Most Influential Factors:
- failures seems to have the largest effect on final grades, with a
large negative coefficient and a very significant p-value.
- goout also plays a significant role, but with a moderate effect on the
grade.
- absences shows a surprising positive relationship with grades, but
more investigation is needed to understand this result.
## 3.7: Visualize the regression results
# Create a data frame for actual vs predicted values
results <- data.frame(
Actual = test_data$G3,
Predicted = lm_predictions
)
# Plot actual vs predicted values
ggplot(results, aes(x = Actual, y = Predicted)) +
geom_point(color = "blue") + # Scatter plot
geom_abline(intercept = 0, slope = 1, color = "red", linetype = "dashed") + # Ideal fit line (y=x)
labs(
title = "Linear Regression: Actual vs Predicted Grades",
x = "Actual Grades",
y = "Predicted Grades"
) +
theme_minimal() +
theme(
plot.title = element_text(hjust = 0.5, size = 14, face = "bold")
)
Most of the predicted grades (blue points) align relatively well with the red dashed line ( 𝑦 = 𝑥 y=x), especially for mid-range grades (5–15). There is some spread at lower grades, indicating that the model struggles to predict very low final grades accurately.
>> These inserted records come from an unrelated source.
-- pv_equiv track=rewrite | github.com/dauvannam1804/DSA | bitmask/Mattey_Multiplication.py | multiply_with_shifts
-- ===== SOURCE A (Python) =====
-- def multiply_with_shifts(n, m):
--     shifts = []
--     i = 0
--     while m > 0:
--         if m & 1:
--             shifts.append(i)
--         i += 1
--         m >>= 1
--     shifts.sort(reverse=True)
--     return ' + '.join(f'({n}<<{k})' for k in shifts)
-- ===== SOURCE B (Python) =====
-- def multiply_with_shifts(n, m):
--     # Greedy decomposition: repeatedly peel off the largest power of two <= m.
--     def terms(m):
--         if m <= 0:
--             return []
--         k = m.bit_length() - 1
--         return [f'({n}<<{k})'] + terms(m - (1 << k))
--     return ' + '.join(terms(m))
-- ===== Notes on version B (the rewrite author's own statement) =====
-- stated objective: alternative
-- what changed: B decomposes m greedily by repeated subtraction of the largest power of two (recursive, emitting each term string immediately in descending order), instead of A's LSB-first bit-masking loop that collects positions and then reverse-sorts them.
import Mathlib
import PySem

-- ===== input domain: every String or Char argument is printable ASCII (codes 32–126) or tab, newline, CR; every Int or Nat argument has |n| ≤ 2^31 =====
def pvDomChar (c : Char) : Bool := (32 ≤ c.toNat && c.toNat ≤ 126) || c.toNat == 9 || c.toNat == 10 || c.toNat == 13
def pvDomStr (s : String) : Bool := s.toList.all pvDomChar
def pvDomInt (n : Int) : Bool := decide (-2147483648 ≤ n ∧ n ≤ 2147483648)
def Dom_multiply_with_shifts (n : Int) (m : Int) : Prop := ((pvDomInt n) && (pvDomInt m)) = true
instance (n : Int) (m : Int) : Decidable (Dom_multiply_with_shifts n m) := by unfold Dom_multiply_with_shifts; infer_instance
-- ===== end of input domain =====

-- B decomposes m greedily by repeated subtraction of the largest power of two (recursive,
-- emitting terms in descending order), instead of A's LSB bit-mask loop plus reverse sort
-- (objective: alternative).


-- ===== PORT A =====
-- f'({n}<<{k})' — shared formatting helper used by both ports
def pvFmt (n : Int) (k : Int) : String :=
  "(" ++ PySem.Int.toStr n ++ "<<" ++ PySem.Int.toStr k ++ ")"

-- termination facts for the two loops (cited by name in 'decreasing_by')
lemma pvALoop_dec (m : Int) (h : 0 < m) : (m >>> (1 : Nat)).toNat < m.toNat := by
  simp only [Int.shiftRight_eq_div_pow, pow_one]; omega

lemma pvBGo_dec (m : Int) (h : 0 < m) :
    (m - (1 <<< (((PySem.Int.bitLength m : Int)) - 1).toNat)).toNat < m.toNat := by
  have h1 := PySem.Int.lt_two_pow_bitLength m
  have h2 := PySem.Int.two_pow_bitLength_le m (by omega)
  have hb1 : 1 ≤ PySem.Int.bitLength m := by
    rcases Nat.eq_zero_or_pos (PySem.Int.bitLength m) with hz | hp
    · rw [hz] at h1; simp at h1; omega
    · exact hp
  have ht : (((PySem.Int.bitLength m : Int)) - 1).toNat = PySem.Int.bitLength m - 1 := by omega
  simp only [ht, Nat.shiftLeft_eq, one_mul]
  have hp : 1 ≤ 2 ^ (PySem.Int.bitLength m - 1) := Nat.one_le_two_pow
  omega

-- the while loop: collects set-bit positions ascending; 'm >>= 1' is 'm >>> 1' (Python-exact)
def pvALoop (m : Int) (i : Int) (shifts : List Int) : List Int :=
  if 0 < m then
    pvALoop (m >>> (1 : Nat)) (i + 1)
      (if PySem.Int.band m 1 ≠ 0 then shifts ++ [i] else shifts)
  else shifts
termination_by m.toNat
decreasing_by
  exact pvALoop_dec m (by assumption)

def multiply_with_shifts (n : Int) (m : Int) : String :=
  PySem.Str.join " + "
    ((PySem.List.sorted (pvALoop m 0 []) (fun x => x) true).map (pvFmt n))

-- ===== PORT B =====
-- recursive helper 'terms': peel off the largest power of two, emit its term, recurse
def pvBGo (n : Int) (m : Int) : List String :=
  if 0 < m then
    pvFmt n ((PySem.Int.bitLength m : Int) - 1) ::
      pvBGo n (m - (1 <<< ((PySem.Int.bitLength m : Int) - 1).toNat))
  else []
termination_by m.toNat
decreasing_by
  exact pvBGo_dec m (by assumption)

def multiply_with_shifts_alt (n : Int) (m : Int) : String :=
  PySem.Str.join " + " (pvBGo n m)

-- ===== PRECONDITION & SPEC =====
def Spec_multiply_with_shifts (n : Int) (m : Int) (out : String) : Prop := out = multiply_with_shifts_alt n m
instance (n : Int) (m : Int) (out : String) : Decidable (Spec_multiply_with_shifts n m out) := by unfold Spec_multiply_with_shifts; infer_instance

-- ===== CLAIM (what is proved, stated in full; the proofs are below) =====
def Claim_equal_multiply_with_shifts : Prop := ∀ (n : Int) (m : Int), Dom_multiply_with_shifts n m → Spec_multiply_with_shifts n m (multiply_with_shifts n m)

-- ===== LEMMAS AND PROOFS =====

lemma pvShift_one_eq_floordiv (m : Int) : m >>> (1 : Nat) = PySem.Int.floordiv m 2 := by
  rw [PySem.Int.floordiv_eq_ediv_of_pos (by omega)]
  simp [Int.shiftRight_eq_div_pow]

lemma pvShift_succ (m : Int) (k : Nat) : m >>> (k + 1) = (m >>> (1 : Nat)) >>> k := by
  simp only [Int.shiftRight_eq_div_pow, pow_succ]
  rw [mul_comm, Int.natCast_mul]
  exact (Int.ediv_ediv_of_nonneg (by positivity)).symm

-- A's loop collects exactly the set-bit positions of m, ascending, offset by i.
lemma pvALoop_eq (c : Nat) : ∀ (m i : Int) (acc : List Int), m.toNat = c → 0 ≤ m →
    pvALoop m i acc = acc ++
      (PySem.List.pyRange i (i + (PySem.Int.bitLength m : Int)) 1).filter
        (fun j => (PySem.Int.band (m >>> (j - i).toNat) 1) != 0) := by
  induction c using Nat.strong_induction_on with
  | _ c ih =>
    intro m i acc hc hm
    rw [pvALoop]
    by_cases hpos : 0 < m
    · simp only [if_pos hpos]
      have hbl : PySem.Int.bitLength m = PySem.Int.bitLength (m >>> (1 : Nat)) + 1 := by
        rw [pvShift_one_eq_floordiv]; exact PySem.Int.bitLength_of_pos hpos
      have hhalf0 : 0 ≤ m >>> (1 : Nat) := by
        simp only [Int.shiftRight_eq_div_pow, pow_one]; omega
      have hlt : (m >>> (1 : Nat)).toNat < c := by
        simp only [Int.shiftRight_eq_div_pow, pow_one]; omega
      rw [ih _ hlt _ (i + 1) _ rfl hhalf0]
      have hcons : PySem.List.pyRange i (i + (PySem.Int.bitLength m : Int)) 1 =
          i :: PySem.List.pyRange (i + 1) (i + (PySem.Int.bitLength m : Int)) 1 :=
        PySem.List.pyRange_one_cons (by omega)
      have hrange : i + (PySem.Int.bitLength m : Int) =
          (i + 1) + (PySem.Int.bitLength (m >>> (1 : Nat)) : Int) := by
        rw [hbl]; push_cast; ring
      rw [hcons, List.filter_cons]
      have hhead : ((PySem.Int.band (m >>> ((i - i).toNat)) 1) != 0) =
          (PySem.Int.band m 1 != 0) := by
        norm_num
      have htail : (PySem.List.pyRange (i + 1) (i + (PySem.Int.bitLength m : Int)) 1).filter
            (fun j => (PySem.Int.band (m >>> (j - i).toNat) 1) != 0) =
          (PySem.List.pyRange (i + 1) ((i + 1) + (PySem.Int.bitLength (m >>> (1 : Nat)) : Int)) 1).filter
            (fun j => (PySem.Int.band ((m >>> (1 : Nat)) >>> (j - (i + 1)).toNat) 1) != 0) := by
        rw [← hrange]
        apply List.filter_congr
        intro j hj
        have hij : i + 1 ≤ j := ((PySem.List.mem_pyRange_one).1 hj).1
        have : (j - i).toNat = (j - (i + 1)).toNat + 1 := by omega
        rw [this, pvShift_succ]
      rw [hhead, htail]
      split_ifs with hb h2 <;> simp_all
    · simp only [if_neg hpos]
      have hz : m = 0 := by omega
      subst hz
      simp [PySem.Int.bitLength_zero, PySem.List.pyRange_one_eq_nil]

-- B's greedy recursion produces the descending set-bit terms of m.
lemma pvBGo_eq (c : Nat) : ∀ (n m : Int), m.toNat = c → 0 ≤ m →
    pvBGo n m = (((PySem.List.pyRange 0 (PySem.Int.bitLength m : Int) 1).filter
        (fun j => (PySem.Int.band (m >>> j.toNat) 1) != 0)).reverse).map (pvFmt n) := by
  induction c using Nat.strong_induction_on with
  | _ c ih =>
    intro n m hc hm
    rw [pvBGo]
    by_cases hpos : 0 < m
    · simp only [if_pos hpos]
      have h1 := PySem.Int.lt_two_pow_bitLength m
      have h2 := PySem.Int.two_pow_bitLength_le m (by omega)
      set b := PySem.Int.bitLength m with hbdef
      have hb1 : 1 ≤ b := by
        rcases Nat.eq_zero_or_pos b with h | h
        · rw [h] at h1; simp at h1; omega
        · exact h
      have ht : (((b : Int)) - 1).toNat = b - 1 := by omega
      simp only [ht, Nat.shiftLeft_eq, one_mul]
      set P : Nat := 2 ^ (b - 1) with hPdef
      set m' : Int := m - (P : Int) with hm'def
      have hPm : (P : Int) ≤ m := by
        have : P ≤ m.natAbs := h2
        omega
      have hmP : m < 2 * (P : Int) := by
        have h3 : m.natAbs < 2 ^ b := h1
        have hb2 : 2 ^ b = 2 * P := by
          rw [hPdef, ← pow_succ']
          congr 1; omega
        omega
      have hm'0 : 0 ≤ m' := by omega
      have hm'lt : m' < (P : Int) := by omega
      have hltc : m'.toNat < c := by
        have hP1 : 1 ≤ P := Nat.one_le_two_pow
        omega
      -- bit_length(m') ≤ b - 1
      have hb'le : PySem.Int.bitLength m' ≤ b - 1 := by
        rcases eq_or_lt_of_le hm'0 with h0 | h0
        · rw [← h0]; simp [PySem.Int.bitLength_zero]
        · have h3 := PySem.Int.two_pow_bitLength_le m' (by omega)
          have h4 : m'.natAbs < P := by omega
          have h5 : 2 ^ (PySem.Int.bitLength m' - 1) < 2 ^ (b - 1) := by
            rw [← hPdef]; exact lt_of_le_of_lt h3 h4
          have h6 : PySem.Int.bitLength m' - 1 < b - 1 :=
            (Nat.pow_lt_pow_iff_right (by norm_num)).1 h5
          have hb'1 : 1 ≤ PySem.Int.bitLength m' := by
            have h7 := PySem.Int.lt_two_pow_bitLength m'
            by_contra hcon
            have hz : PySem.Int.bitLength m' = 0 := by omega
            rw [hz] at h7; simp at h7; omega
          omega
      have hm'bd : m' < ((2 ^ PySem.Int.bitLength m' : Nat) : Int) := by
        have := PySem.Int.lt_two_pow_bitLength m'
        omega
      -- shift values of m in terms of m'
      have hshift : ∀ j : Nat, j ≤ b - 1 →
          m >>> (j : Int) = m' >>> (j : Int) + ((2 ^ (b - 1 - j) : Nat) : Int) := by
        intro j hj
        simp only [Int.shiftRight_natCast_right]
        have hnat : P = 2 ^ (b - 1 - j) * 2 ^ j := by
          rw [hPdef, ← pow_add]; congr 1; omega
        have hm_eq : m = m' + ((2 ^ (b - 1 - j) : Nat) : Int) * ((2 ^ j : Nat) : Int) := by
          have hp2 : (P : Int) = ((2 ^ (b - 1 - j) : Nat) : Int) * ((2 ^ j : Nat) : Int) := by
            rw [hnat]; push_cast; ring
          omega
        rw [Int.shiftRight_eq_div_pow, Int.shiftRight_eq_div_pow, hm_eq,
          Int.add_mul_ediv_right _ _ (by positivity)]
      simp only [Int.shiftRight_natCast_right] at hshift
      -- split the range of m at bit_length(m') and b-1
      have hsplit : PySem.List.pyRange 0 (b : Int) 1 =
          (PySem.List.pyRange 0 (PySem.Int.bitLength m' : Int) 1 ++
            PySem.List.pyRange (PySem.Int.bitLength m' : Int) ((b : Int) - 1) 1)
            ++ [(b : Int) - 1] := by
        have e1 : PySem.List.pyRange 0 (b : Int) 1 =
            PySem.List.pyRange 0 ((b : Int) - 1) 1 ++ [(b : Int) - 1] := by
          have := PySem.List.pyRange_one_succ_right (a := 0) (b := (b : Int) - 1) (by omega)
          simpa using this
        have e2 : PySem.List.pyRange 0 ((b : Int) - 1) 1 =
            PySem.List.pyRange 0 (PySem.Int.bitLength m' : Int) 1 ++
              PySem.List.pyRange (PySem.Int.bitLength m' : Int) ((b : Int) - 1) 1 :=
          PySem.List.pyRange_one_append 0 (PySem.Int.bitLength m' : Int) ((b : Int) - 1)
            (by omega) (by omega)
        rw [e1, e2]
      rw [hsplit]
      simp only [List.filter_append, List.filter_cons, List.filter_nil,
        List.reverse_append, List.map_append, Int.shiftRight_natCast_right]
      -- the top bit of m is set
      have htop : m >>> ((b : Int) - 1).toNat = 1 := by
        simp only [ht]
        have h9 := hshift (b - 1) le_rfl
        have h10 : b - 1 - (b - 1) = 0 := by omega
        rw [h10] at h9
        have hz : m' >>> (b - 1) = 0 := by
          rw [Int.shiftRight_eq_div_pow]
          exact Int.ediv_eq_zero_of_lt hm'0 (by omega)
        rw [h9, hz]; norm_num
      simp only [ht] at htop ⊢
      rw [htop]
      -- middle bits (bit_length(m') ≤ j < b-1) of m are clear
      have hmid : (PySem.List.pyRange (PySem.Int.bitLength m' : Int) ((b : Int) - 1) 1).filter
          (fun j => (PySem.Int.band (m >>> j.toNat) 1) != 0) = [] := by
        rw [List.filter_eq_nil_iff]
        intro j hj
        obtain ⟨hj1, hj2⟩ := (PySem.List.mem_pyRange_one).1 hj
        have hj0 : 0 ≤ j := le_trans (by exact_mod_cast Nat.zero_le _) hj1
        have hjle : j.toNat ≤ b - 1 := by omega
        simp only [Int.shiftRight_natCast_right]
        rw [hshift j.toNat hjle]
        have hz : m' >>> j.toNat = 0 := by
          rw [Int.shiftRight_eq_div_pow]
          apply Int.ediv_eq_zero_of_lt hm'0
          have hle : (2 : Nat) ^ PySem.Int.bitLength m' ≤ 2 ^ j.toNat :=
            Nat.pow_le_pow_right (by norm_num) (by omega)
          omega
        rw [hz, zero_add, PySem.Int.band_one, PySem.Int.mod_eq_emod_of_pos (by norm_num)]
        have hev : (2 : Int) ∣ ((2 ^ (b - 1 - j.toNat) : Nat) : Int) := by
          have hne : b - 1 - j.toNat ≠ 0 := by omega
          push_cast
          exact dvd_pow_self 2 hne
        simp only [bne_iff_ne, ne_eq, Decidable.not_not]
        omega
      simp only [Int.shiftRight_natCast_right] at hmid
      rw [hmid]
      -- low bits agree with m'
      have hlow : (PySem.List.pyRange 0 (PySem.Int.bitLength m' : Int) 1).filter
            (fun j => (PySem.Int.band (m >>> j.toNat) 1) != 0) =
          (PySem.List.pyRange 0 (PySem.Int.bitLength m' : Int) 1).filter
            (fun j => (PySem.Int.band (m' >>> j.toNat) 1) != 0) := by
        apply List.filter_congr
        intro j hj
        obtain ⟨hj1, hj2⟩ := (PySem.List.mem_pyRange_one).1 hj
        have hjlt : j.toNat < PySem.Int.bitLength m' := by omega
        have hjle : j.toNat ≤ b - 1 := by omega
        simp only [Int.shiftRight_natCast_right]
        rw [hshift j.toNat hjle, PySem.Int.band_one, PySem.Int.band_one,
          PySem.Int.mod_eq_emod_of_pos (by norm_num), PySem.Int.mod_eq_emod_of_pos (by norm_num)]
        have hev : (2 : Int) ∣ ((2 ^ (b - 1 - j.toNat) : Nat) : Int) := by
          have hne : b - 1 - j.toNat ≠ 0 := by omega
          push_cast
          exact dvd_pow_self 2 hne
        have heq : (m' >>> j.toNat + ((2 ^ (b - 1 - j.toNat) : Nat) : Int)) % 2 =
            (m' >>> j.toNat) % 2 := by omega
        rw [heq]
      simp only [Int.shiftRight_natCast_right] at hlow
      rw [hlow]
      have ih' := ih _ hltc n m' rfl hm'0
      simp only [Int.shiftRight_natCast_right] at ih'
      rw [← ih']
      simp
    · simp only [if_neg hpos]
      have hz : m = 0 := by omega
      subst hz
      simp [PySem.Int.bitLength_zero, PySem.List.pyRange_one_eq_nil]

-- ===== VERDICT (by name: the statement is the Claim_ definition above) =====
theorem multiply_with_shifts_spec : Claim_equal_multiply_with_shifts := by
  intro n m _
  unfold Spec_multiply_with_shifts multiply_with_shifts multiply_with_shifts_alt
  by_cases hm : m ≤ 0
  · rw [pvALoop, if_neg (by omega), pvBGo, if_neg (by omega)]
    rfl
  · have hm' : 0 < m := by omega
    -- A's collected list is the ascending filter of range(0, bit_length(m))
    have hA : pvALoop m 0 [] =
        (PySem.List.pyRange 0 (PySem.Int.bitLength m : Int) 1).filter
          (fun j => (PySem.Int.band (m >>> j.toNat) 1) != 0) := by
      rw [pvALoop_eq m.toNat m 0 [] rfl (by omega)]
      simp only [Int.sub_zero, List.nil_append, zero_add, Int.shiftRight_natCast_right]
    -- descending sort of a strictly increasing list is its reverse
    have hsorted : PySem.List.sorted (pvALoop m 0 []) (fun x => x) true = (pvALoop m 0 []).reverse := by
      apply PySem.List.sorted_rev_eq_of_perm_of_pairwise_gt
      · exact (pvALoop m 0 []).reverse_perm
      · rw [List.pairwise_reverse, hA]
        exact List.Pairwise.filter _ (PySem.List.pairwise_lt_pyRange_one 0 _)
    have hB := pvBGo_eq m.toNat n m rfl (by omega)
    simp only [Int.shiftRight_natCast_right] at hB
    rw [hsorted, hA, hB]
    simp only [Int.shiftRight_natCast_right]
The model performs reasonably well but could likely benefit from further fine-tuning or the inclusion of additional features to reduce errors at the extremes. Outliers or underrepresented data points at the lower grade spectrum might skew predictions.\
The project aims to predict whether students will pass or fail their final exams and to develop a model that can accurately classify students as pass or fail based on related factors.
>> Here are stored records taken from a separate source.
-- pv_equiv track=rewrite | github.com/kellymhli/code-challenges | lazy-lemmings/lemmings.py | furthest
-- ===== SOURCE A (Python) =====
-- def furthest(num_holes, cafes):
--     """Find longest distance between a hole and a cafe."""
--
--     longest_distance = 0
--     count = 0
--     for i in range(0, num_holes):
--         if i not in cafes:
--             count += 1
--             if count > longest_distance:
--                 longest_distance = count
--         else:
--             if count > longest_distance:
--                 longest_distance = count
--             count = 0
--
--     return longest_distance
-- ===== SOURCE B (Python) =====
-- def furthest(num_holes, cafes):
--     """Find longest distance between a hole and a cafe."""
--     # Boundary-gap scan: sort the distinct in-range cafes and take the
--     # largest gap between consecutive boundaries (virtual boundaries at
--     # -1 and num_holes).
--     bounds = sorted(set(c for c in cafes if 0 <= c < num_holes))
--     best = 0
--     prev = -1
--     for b in bounds:
--         best = max(best, b - prev - 1)
--         prev = b
--     return max(best, num_holes - prev - 1)
-- ===== Notes on version B (the rewrite author's own statement) =====
-- stated objective: faster
-- what changed: Replaced the per-hole loop with an 'i in cafes' list scan at every hole by sorting the distinct in-range cafes once and scanning consecutive boundary gaps (virtual boundaries at -1 and num_holes), keeping the maximum gap.
import Mathlib
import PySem

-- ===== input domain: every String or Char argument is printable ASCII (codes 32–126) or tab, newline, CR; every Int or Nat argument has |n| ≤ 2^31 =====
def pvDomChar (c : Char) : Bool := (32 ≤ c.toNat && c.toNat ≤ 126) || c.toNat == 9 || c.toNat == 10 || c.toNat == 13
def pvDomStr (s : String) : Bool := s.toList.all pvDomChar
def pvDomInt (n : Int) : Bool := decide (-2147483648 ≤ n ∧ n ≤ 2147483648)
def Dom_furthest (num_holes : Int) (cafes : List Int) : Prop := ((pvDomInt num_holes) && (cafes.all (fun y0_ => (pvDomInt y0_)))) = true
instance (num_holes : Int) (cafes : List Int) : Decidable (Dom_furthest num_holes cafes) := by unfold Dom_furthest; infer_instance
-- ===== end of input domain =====

-- B replaces A's per-hole scan (with an `in cafes` list scan per hole) by a sort of the
-- distinct in-range cafes followed by one gap scan over consecutive boundaries (objective: faster).


-- ===== PORT A =====
-- state = (longest_distance, count)
def furthest (num_holes : Int) (cafes : List Int) : Int :=
  let s := (PySem.List.pyRange 0 num_holes 1).foldl
    (fun (st : Int × Int) i =>
      if ¬ (i ∈ cafes) then
        let count := st.2 + 1
        (if count > st.1 then count else st.1, count)
      else
        (if st.2 > st.1 then st.2 else st.1, 0))
    (0, 0)
  s.1

-- ===== PORT B =====
-- state = (best, prev)
def furthest_alt (num_holes : Int) (cafes : List Int) : Int :=
  let bounds := PySem.List.sorted
    (PySem.Set.ofList (cafes.filter (fun c => decide (0 ≤ c) && decide (c < num_holes))))
    (fun x => x) false
  let s := bounds.foldl (fun (st : Int × Int) b => (max st.1 (b - st.2 - 1), b)) (0, -1)
  max s.1 (num_holes - s.2 - 1)

-- ===== PRECONDITION & SPEC =====
def Spec_furthest (num_holes : Int) (cafes : List Int) (out : Int) : Prop := out = furthest_alt num_holes cafes
instance (num_holes : Int) (cafes : List Int) (out : Int) : Decidable (Spec_furthest num_holes cafes out) := by unfold Spec_furthest; infer_instance

-- ===== CLAIM (what is proved, stated in full; the proofs are below) =====
def Claim_equal_furthest : Prop := ∀ (num_holes : Int) (cafes : List Int), Dom_furthest num_holes cafes → Spec_furthest num_holes cafes (furthest num_holes cafes)

-- ===== LEMMAS AND PROOFS =====

-- A's loop step
def stepA (cafes : List Int) (st : Int × Int) (i : Int) : Int × Int :=
  if ¬ (i ∈ cafes) then
    let count := st.2 + 1
    (if count > st.1 then count else st.1, count)
  else
    (if st.2 > st.1 then st.2 else st.1, 0)

-- B's loop step
def stepB (st : Int × Int) (b : Int) : Int × Int := (max st.1 (b - st.2 - 1), b)

-- B's sorted boundary list equals the in-range prefix of the number line filtered by membership
lemma bounds_eq (num_holes : Int) (cafes : List Int) :
    PySem.List.sorted
      (PySem.Set.ofList (cafes.filter (fun c => decide (0 ≤ c) && decide (c < num_holes))))
      (fun x => x) false
    = (PySem.List.pyRange 0 num_holes 1).filter (fun i => decide (i ∈ cafes)) := by
  apply PySem.List.sorted_eq_of_perm_of_pairwise_lt
  · rw [List.perm_ext_iff_of_nodup]
    · intro x
      simp [PySem.Set.mem_ofList, List.mem_filter, PySem.List.mem_pyRange_one, and_comm]
    · exact (PySem.List.pairwise_lt_pyRange_one 0 num_holes).filter _ |>.nodup
    · exact PySem.Set.nodup_ofList _
  · exact (PySem.List.pairwise_lt_pyRange_one 0 num_holes).filter _

-- the loop invariant relating A's state after the first n holes to B's state over the
-- boundaries among the first n holes
lemma invariant (cafes : List Int) (n : Nat) :
    let sA := (PySem.List.pyRange 0 (n : Int) 1).foldl (stepA cafes) (0, 0)
    let sB := ((PySem.List.pyRange 0 (n : Int) 1).filter (fun i => decide (i ∈ cafes))).foldl stepB (0, -1)
    sA.1 = max sB.1 ((n : Int) - sB.2 - 1) ∧ sA.2 = (n : Int) - sB.2 - 1 ∧
      0 ≤ sB.1 ∧ -1 ≤ sB.2 ∧ sB.2 < (n : Int) := by
  induction n with
  | zero => simp [PySem.List.pyRange_one_eq_nil]
  | succ m ih =>
    have hr : PySem.List.pyRange 0 ((m : Int) + 1) 1
        = PySem.List.pyRange 0 (m : Int) 1 ++ [(m : Int)] :=
      PySem.List.pyRange_one_succ_right (by exact_mod_cast Nat.zero_le m)
    intro sA sB
    simp only [sA, sB, Nat.cast_succ, hr, List.filter_append, List.foldl_append]
    obtain ⟨h1, h2, h3, h4, h5⟩ := ih
    generalize hA : List.foldl (stepA cafes) (0, 0) (PySem.List.pyRange 0 (m : Int) 1) = SA at h1 h2 ⊢
    generalize hB : List.foldl stepB (0, -1)
        (List.filter (fun i => decide (i ∈ cafes)) (PySem.List.pyRange 0 (m : Int) 1)) = SB at h1 h2 h3 h4 h5 ⊢
    obtain ⟨la, ca⟩ := SA
    obtain ⟨bb, pb⟩ := SB
    by_cases hm : (m : Int) ∈ cafes <;>
      simp only [List.filter_cons, List.filter_nil, hm, decide_true, decide_false,
        if_true, if_false, List.foldl_cons, List.foldl_nil, stepA, stepB,
        not_true, not_false_iff, max_def] <;>
      split_ifs at h1 ⊢ <;> simp_all <;> omega

lemma furthest_eq_alt (num_holes : Int) (cafes : List Int) :
    furthest num_holes cafes = furthest_alt num_holes cafes := by
  unfold furthest furthest_alt
  rw [bounds_eq]
  by_cases h : num_holes ≤ 0
  · rw [PySem.List.pyRange_one_eq_nil h]
    simp only [List.filter_nil, List.foldl_nil]
    omega
  · obtain ⟨n, rfl⟩ : ∃ n : Nat, num_holes = (n : Int) :=
      ⟨num_holes.toNat, (Int.toNat_of_nonneg (by omega)).symm⟩
    have := invariant cafes n
    simp only at this
    obtain ⟨h1, h2, h3, h4, h5⟩ := this
    show ((PySem.List.pyRange 0 (n:Int) 1).foldl (stepA cafes) (0,0)).1 = _
    rw [show (fun (st : Int × Int) b => (max st.1 (b - st.2 - 1), b)) = stepB from rfl]
    rw [h1]

-- ===== VERDICT (by name: the statement is the Claim_ definition above) =====
theorem furthest_spec : Claim_equal_furthest := by
  intro n cafes _
  exact furthest_eq_alt n cafes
# Part 4: Classification Model (Decision Tree)
## 4.1: Load required libraries
library(rpart)
library(rpart.plot)
library(pROC)
## 4.2 Prepare data
df$Outcome<- as.factor(df$Outcome)
## 4.3 Split data into training and testing sets
set.seed(123)
trainIndex <- createDataPartition(df$Outcome, p = 0.5, list = FALSE)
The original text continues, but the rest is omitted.